_Available records_
-- pv_equiv track=rewrite | github.com/Antoo22D/Exercisce_Python_UNIVERSITY | N76.py | giudicebuono
-- ===== SOURCE A (Python) =====
-- def giudicebuono(tabella,M,N):
--     contT=0
--     contD=0
--     giudice=0
--     for i in range(M):
--         for j in range(N):
--             if tabella[i][j]>5:
--                 contT+=1
--         if contT>=contD:
--             contD=contT
--             giudice=i
--             contT=0
--         else:
--             contT=0
--     return giudice
-- ===== SOURCE B (Python) =====
-- def giudicebuono(tabella, M, N):
--     def count(i):
--         return sum(1 for j in range(N) if tabella[i][j] > 5)
--
--     def best(lo, hi):
--         # balanced tournament: (row index, count) of the argmax of count over
--         # rows lo..hi-1; on equal counts the right (later) half wins.
--         if hi - lo == 1:
--             return (lo, count(lo))
--         mid = (lo + hi) // 2
--         l = best(lo, mid)
--         r = best(mid, hi)
--         return l if l[1] > r[1] else r
--
--     if M <= 0:
--         return 0
--     return best(0, M)[0]
-- ===== Notes on version B (the rewrite author's own statement) =====
-- stated objective: alternative
-- what changed: Replaces A's single fused loop with mutable counters by a recursive divide-and-conquer tournament: best(lo,hi) splits the row range at the midpoint, recursively finds each half's best row, and combines with a strict comparison so the later half wins ties (reproducing A's last-tie-wins rule); counting a row is a separate helper.
import Mathlib
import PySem

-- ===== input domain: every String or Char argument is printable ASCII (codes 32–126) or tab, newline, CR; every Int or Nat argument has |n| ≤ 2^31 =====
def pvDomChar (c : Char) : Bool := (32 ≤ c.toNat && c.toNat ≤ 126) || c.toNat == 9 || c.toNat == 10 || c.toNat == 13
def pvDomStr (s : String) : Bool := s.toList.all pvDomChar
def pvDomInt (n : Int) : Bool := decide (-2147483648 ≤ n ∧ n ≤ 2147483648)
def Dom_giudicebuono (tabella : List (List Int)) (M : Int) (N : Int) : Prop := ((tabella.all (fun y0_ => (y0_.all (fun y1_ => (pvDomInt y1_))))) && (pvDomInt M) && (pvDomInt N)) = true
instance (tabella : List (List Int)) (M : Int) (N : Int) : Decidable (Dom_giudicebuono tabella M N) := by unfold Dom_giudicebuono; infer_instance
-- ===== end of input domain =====

-- B replaces A's fused sequential loop (three mutable counters) by a recursive
-- divide-and-conquer tournament over the row range, combining halves with a strict
-- comparison so the later half wins ties (matching A's last-tie-wins rule).

-- ===== PORT A =====
def giudicebuono (tabella : List (List Int)) (M : Int) (N : Int) : Int :=
  let st := (PySem.List.pyRange 0 M 1).foldl
    (fun (st : Int × Int × Int) i =>
      let contT := (PySem.List.pyRange 0 N 1).foldl
        (fun c j => if PySem.List.pyGetD (PySem.List.pyGetD tabella i []) j 0 > 5 then c + 1 else c)
        st.1
      if contT ≥ st.2.1 then (0, contT, i) else (0, st.2.1, st.2.2))
    (0, 0, 0)
  st.2.2

-- ===== PORT B =====
-- Source B's count(i): sum(1 for j in range(N) if tabella[i][j] > 5)
def pvCount (tabella : List (List Int)) (N : Int) (i : Int) : Int :=
  (PySem.List.pyRange 0 N 1).foldl
    (fun c j => if PySem.List.pyGetD (PySem.List.pyGetD tabella i []) j 0 > 5 then c + 1 else c) 0

-- Source B's best(lo, hi); Python's base test `hi - lo == 1` is written `hi - lo ≤ 1` only to
-- make the recursion total in Lean — every call giudicebuono_alt makes has hi - lo ≥ 1,
-- where the two tests coincide.
def pvBest (tabella : List (List Int)) (N : Int) (lo hi : Int) : Int × Int :=
  if _hle : hi - lo ≤ 1 then (lo, pvCount tabella N lo)
  else
    let mid := PySem.Int.floordiv (lo + hi) 2
    let l := pvBest tabella N lo mid
    let r := pvBest tabella N mid hi
    if l.2 > r.2 then l else r
termination_by (hi - lo).toNat
decreasing_by
  all_goals
    rw [PySem.Int.floordiv_eq_ediv_of_pos (by omega : (0:Int) < 2)]
    omega

def giudicebuono_alt (tabella : List (List Int)) (M : Int) (N : Int) : Int :=
  if M ≤ 0 then 0 else (pvBest tabella N 0 M).1

-- ===== PRECONDITION & SPEC =====
-- Pre_: exactly where the Python A returns. When N > 0 every processed row index must be in
-- range and each of the first M rows must have at least N entries; when N ≤ 0 the inner loop
-- never runs, tabella[i] is never evaluated, and A returns for any M.
def Pre_giudicebuono (tabella : List (List Int)) (M : Int) (N : Int) : Prop :=
  N ≤ 0 ∨ (M ≤ (tabella.length : Int) ∧ ∀ row ∈ tabella.take M.toNat, N ≤ (row.length : Int))
instance (tabella : List (List Int)) (M : Int) (N : Int) : Decidable (Pre_giudicebuono tabella M N) := by unfold Pre_giudicebuono; infer_instance
def pvWitness_giudicebuono : List (List Int) × Int × Int := ([[6, 1], [7, 8]], 2, 2)

def Spec_giudicebuono (tabella : List (List Int)) (M : Int) (N : Int) (out : Int) : Prop := out = giudicebuono_alt tabella M N
instance (tabella : List (List Int)) (M : Int) (N : Int) (out : Int) : Decidable (Spec_giudicebuono tabella M N out) := by unfold Spec_giudicebuono; infer_instance

-- ===== CLAIM (what is proved, stated in full; the proofs are below) =====
def Claim_equal_giudicebuono : Prop := ∀ (tabella : List (List Int)) (M : Int) (N : Int), Dom_giudicebuono tabella M N → Pre_giudicebuono tabella M N → Spec_giudicebuono tabella M N (giudicebuono tabella M N)

-- ===== LEMMAS AND PROOFS =====

-- the tournament combiner: later element wins ties
def pvOp (x y : Int × Int) : Int × Int := if x.2 > y.2 then x else y

-- the (index, count) pairs of a row range
def pvPairs (tabella : List (List Int)) (N : Int) (lo hi : Int) : List (Int × Int) :=
  (PySem.List.pyRange lo hi 1).map (fun i => (i, pvCount tabella N i))

-- reduce a nonempty list by pvOp, left to right
def pvRed1 : List (Int × Int) → Int × Int
  | [] => (0, 0)
  | x :: xs => xs.foldl pvOp x

lemma pvCount_nonneg (tabella : List (List Int)) (N : Int) (i : Int) :
    0 ≤ pvCount tabella N i := by
  unfold pvCount
  have : ∀ (l : List Int) (c : Int), 0 ≤ c →
      0 ≤ l.foldl (fun c j => if PySem.List.pyGetD (PySem.List.pyGetD tabella i []) j 0 > 5 then c + 1 else c) c := by
    intro l
    induction l with
    | nil => intro c hc; simpa using hc
    | cons x xs ih => intro c hc; simp only [List.foldl_cons]; exact ih _ (by split <;> omega)
  exact this _ 0 le_rfl

lemma pvOp_foldl (s z : Int × Int) (l : List (Int × Int)) :
    l.foldl pvOp (pvOp s z) = pvOp s (l.foldl pvOp z) := by
  induction l generalizing z with
  | nil => rfl
  | cons y ys ih =>
    simp only [List.foldl_cons]
    rw [← ih]
    congr 1
    unfold pvOp
    split_ifs <;> first | rfl | omega

lemma pvRed1_append (l1 l2 : List (Int × Int)) (h1 : l1 ≠ []) (h2 : l2 ≠ []) :
    pvRed1 (l1 ++ l2) = pvOp (pvRed1 l1) (pvRed1 l2) := by
  cases l1 with
  | nil => exact absurd rfl h1
  | cons x xs =>
    cases l2 with
    | nil => exact absurd rfl h2
    | cons y ys =>
      simp only [pvRed1, List.cons_append, List.foldl_cons, List.foldl_append]
      rw [← pvOp_foldl]

lemma pvPairs_ne_nil (tabella : List (List Int)) (N : Int) (lo hi : Int) (h : lo < hi) :
    pvPairs tabella N lo hi ≠ [] := by
  unfold pvPairs
  rw [PySem.List.pyRange_one_cons h]
  simp

lemma pvPairs_split (tabella : List (List Int)) (N : Int) (lo m hi : Int)
    (h1 : lo ≤ m) (h2 : m ≤ hi) :
    pvPairs tabella N lo hi = pvPairs tabella N lo m ++ pvPairs tabella N m hi := by
  unfold pvPairs
  rw [PySem.List.pyRange_one_append lo m hi h1 h2, List.map_append]

-- B's tournament computes the left-to-right pvOp-reduction of the pair list
lemma pvBest_eq_red1 (tabella : List (List Int)) (N : Int) :
    ∀ (n : Nat) (lo hi : Int), (hi - lo).toNat = n → lo < hi →
      pvBest tabella N lo hi = pvRed1 (pvPairs tabella N lo hi) := by
  intro n
  induction n using Nat.strong_induction_on with
  | _ n ih =>
    intro lo hi hn hlt
    rw [pvBest]
    by_cases hle : hi - lo ≤ 1
    · have hone : hi = lo + 1 := by omega
      simp only [hle, dif_pos]
      subst hone
      unfold pvPairs
      rw [PySem.List.pyRange_one_singleton]
      simp [pvRed1]
    · simp only [hle, dif_neg, not_false_iff]
      have hmid := PySem.Int.floordiv_eq_ediv_of_pos (a := lo + hi) (b := 2) (by omega)
      set mid := PySem.Int.floordiv (lo + hi) 2 with hmiddef
      have hb1 : lo < mid := by omega
      have hb2 : mid < hi := by omega
      rw [ih (mid - lo).toNat (by omega) lo mid rfl hb1,
          ih (hi - mid).toNat (by omega) mid hi rfl hb2,
          pvPairs_split tabella N lo mid hi (by omega) (by omega),
          pvRed1_append _ _ (pvPairs_ne_nil _ _ _ _ hb1) (pvPairs_ne_nil _ _ _ _ hb2)]
      unfold pvOp
      split <;> simp_all

-- A's inner fold from an arbitrary start is start + count from 0
lemma pvCnt_shift (tabella : List (List Int)) (N : Int) (i c : Int) :
    (PySem.List.pyRange 0 N 1).foldl
      (fun c j => if PySem.List.pyGetD (PySem.List.pyGetD tabella i []) j 0 > 5 then c + 1 else c) c
    = c + pvCount tabella N i := by
  unfold pvCount
  induction (PySem.List.pyRange 0 N 1) generalizing c with
  | nil => simp
  | cons x xs ih =>
    simp only [List.foldl_cons]
    rw [ih, ih (if _ > 5 then 0 + 1 else 0)]
    split <;> ring

-- A's fused loop over range n is the pvOp-fold of the pair list (components swapped)
lemma pvA_loop (tabella : List (List Int)) (N : Int) (n : Nat) (d g : Int) :
    ((List.range n).map (fun (k : Nat) => (k : Int))).foldl
      (fun (st : Int × Int × Int) i =>
        let contT := (PySem.List.pyRange 0 N 1).foldl
          (fun c j => if PySem.List.pyGetD (PySem.List.pyGetD tabella i []) j 0 > 5 then c + 1 else c)
          st.1
        if contT ≥ st.2.1 then (0, contT, i) else (0, st.2.1, st.2.2))
      (0, d, g)
    = (0,
       (((List.range n).map (fun (k : Nat) => ((k : Int), pvCount tabella N k))).foldl pvOp (g, d)).2,
       (((List.range n).map (fun (k : Nat) => ((k : Int), pvCount tabella N k))).foldl pvOp (g, d)).1) := by
  induction n with
  | zero => simp
  | succ m ih =>
    rw [List.range_succ]
    simp only [List.map_append, List.map_cons, List.map_nil, List.foldl_append, ih,
      List.foldl_cons, List.foldl_nil]
    rw [pvCnt_shift]
    simp only [zero_add]
    unfold pvOp
    split_ifs <;> first | rfl | (exfalso; omega)

-- ===== VERDICT (by name: the statement is the Claim_ definition above) =====
theorem giudicebuono_spec : Claim_equal_giudicebuono := by
  intro tabella M N _ _
  unfold Spec_giudicebuono giudicebuono giudicebuono_alt
  by_cases hM : M ≤ 0
  · have : M.toNat = 0 := by omega
    simp [PySem.List.pyRange_zero M, this, hM]
  · simp only [hM, if_neg, not_false_iff, PySem.List.pyRange_zero M, pvA_loop]
    have hlt : (0 : Int) < M := by omega
    rw [pvBest_eq_red1 tabella N (M - 0).toNat 0 M rfl hlt]
    have hpairs : pvPairs tabella N 0 M
        = (List.range M.toNat).map (fun (k : Nat) => ((k : Int), pvCount tabella N k)) := by
      unfold pvPairs
      rw [PySem.List.pyRange_zero M, List.map_map]
      rfl
    rw [hpairs]
    obtain ⟨m, hm⟩ : ∃ m, M.toNat = m + 1 := ⟨M.toNat - 1, by omega⟩
    rw [hm, List.range_succ_eq_map]
    simp only [List.map_cons, List.foldl_cons, Nat.cast_zero]
    have h0 : pvOp ((0 : Int), (0 : Int)) ((0 : Int), pvCount tabella N 0) = (0, pvCount tabella N 0) := by
      unfold pvOp
      have := pvCount_nonneg tabella N 0
      split <;> first | rfl | omega
    rw [h0]
    rfl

_About this exercise_
Could you return exactly the stretch of the data above that starts at the line with "induction n with" and ends at the line with "tabella N k)) := by", both lines included?

_Solution to this task_
  induction n with
  | zero => simp
  | succ m ih =>
    rw [List.range_succ]
    simp only [List.map_append, List.map_cons, List.map_nil, List.foldl_append, ih,
      List.foldl_cons, List.foldl_nil]
    rw [pvCnt_shift]
    simp only [zero_add]
    unfold pvOp
    split_ifs <;> first | rfl | (exfalso; omega)

-- ===== VERDICT (by name: the statement is the Claim_ definition above) =====
theorem giudicebuono_spec : Claim_equal_giudicebuono := by
  intro tabella M N _ _
  unfold Spec_giudicebuono giudicebuono giudicebuono_alt
  by_cases hM : M ≤ 0
  · have : M.toNat = 0 := by omega
    simp [PySem.List.pyRange_zero M, this, hM]
  · simp only [hM, if_neg, not_false_iff, PySem.List.pyRange_zero M, pvA_loop]
    have hlt : (0 : Int) < M := by omega
    rw [pvBest_eq_red1 tabella N (M - 0).toNat 0 M rfl hlt]
    have hpairs : pvPairs tabella N 0 M
        = (List.range M.toNat).map (fun (k : Nat) => ((k : Int), pvCount tabella N k)) := by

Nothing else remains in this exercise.